Exercise goal
Return exactly the span of lines in the following data that opens with the line containing "get_sheet_by_playtime p sheet" and closes with the line containing "have h := pvA_loop". Include nothing else.

Data under study
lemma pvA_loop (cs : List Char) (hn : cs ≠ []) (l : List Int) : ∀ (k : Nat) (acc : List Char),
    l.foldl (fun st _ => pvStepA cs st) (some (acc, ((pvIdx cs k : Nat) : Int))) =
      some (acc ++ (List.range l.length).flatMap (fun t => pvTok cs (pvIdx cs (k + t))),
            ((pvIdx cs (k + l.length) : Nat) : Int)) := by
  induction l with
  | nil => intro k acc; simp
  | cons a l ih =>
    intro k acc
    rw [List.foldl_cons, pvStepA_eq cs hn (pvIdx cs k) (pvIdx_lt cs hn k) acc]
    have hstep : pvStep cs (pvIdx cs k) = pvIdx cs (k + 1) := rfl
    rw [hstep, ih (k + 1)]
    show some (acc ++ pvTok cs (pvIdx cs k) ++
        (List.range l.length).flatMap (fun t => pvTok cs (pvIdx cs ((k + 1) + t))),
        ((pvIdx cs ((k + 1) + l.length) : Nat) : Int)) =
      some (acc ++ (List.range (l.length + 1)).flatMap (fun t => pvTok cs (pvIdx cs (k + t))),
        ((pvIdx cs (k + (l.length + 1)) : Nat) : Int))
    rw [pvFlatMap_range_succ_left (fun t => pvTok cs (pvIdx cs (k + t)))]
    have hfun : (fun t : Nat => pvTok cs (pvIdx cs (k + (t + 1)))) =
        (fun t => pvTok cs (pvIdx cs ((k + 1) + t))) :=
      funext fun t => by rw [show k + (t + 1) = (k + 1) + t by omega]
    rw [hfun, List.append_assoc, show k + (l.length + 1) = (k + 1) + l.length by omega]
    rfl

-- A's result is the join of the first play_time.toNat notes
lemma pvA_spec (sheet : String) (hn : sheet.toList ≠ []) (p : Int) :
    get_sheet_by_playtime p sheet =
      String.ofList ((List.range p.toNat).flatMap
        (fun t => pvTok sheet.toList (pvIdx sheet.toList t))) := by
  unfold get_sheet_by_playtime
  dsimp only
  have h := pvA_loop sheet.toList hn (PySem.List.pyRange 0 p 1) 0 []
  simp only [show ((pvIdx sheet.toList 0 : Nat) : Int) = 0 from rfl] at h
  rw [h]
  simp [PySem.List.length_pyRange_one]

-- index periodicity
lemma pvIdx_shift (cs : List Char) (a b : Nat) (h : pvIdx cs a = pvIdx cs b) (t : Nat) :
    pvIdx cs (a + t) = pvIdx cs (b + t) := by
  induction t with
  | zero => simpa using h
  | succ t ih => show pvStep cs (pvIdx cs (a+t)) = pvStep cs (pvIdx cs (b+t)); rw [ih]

Exercise result
    get_sheet_by_playtime p sheet =
      String.ofList ((List.range p.toNat).flatMap
        (fun t => pvTok sheet.toList (pvIdx sheet.toList t))) := by
  unfold get_sheet_by_playtime
  dsimp only
  have h := pvA_loop sheet.toList hn (PySem.List.pyRange 0 p 1) 0 []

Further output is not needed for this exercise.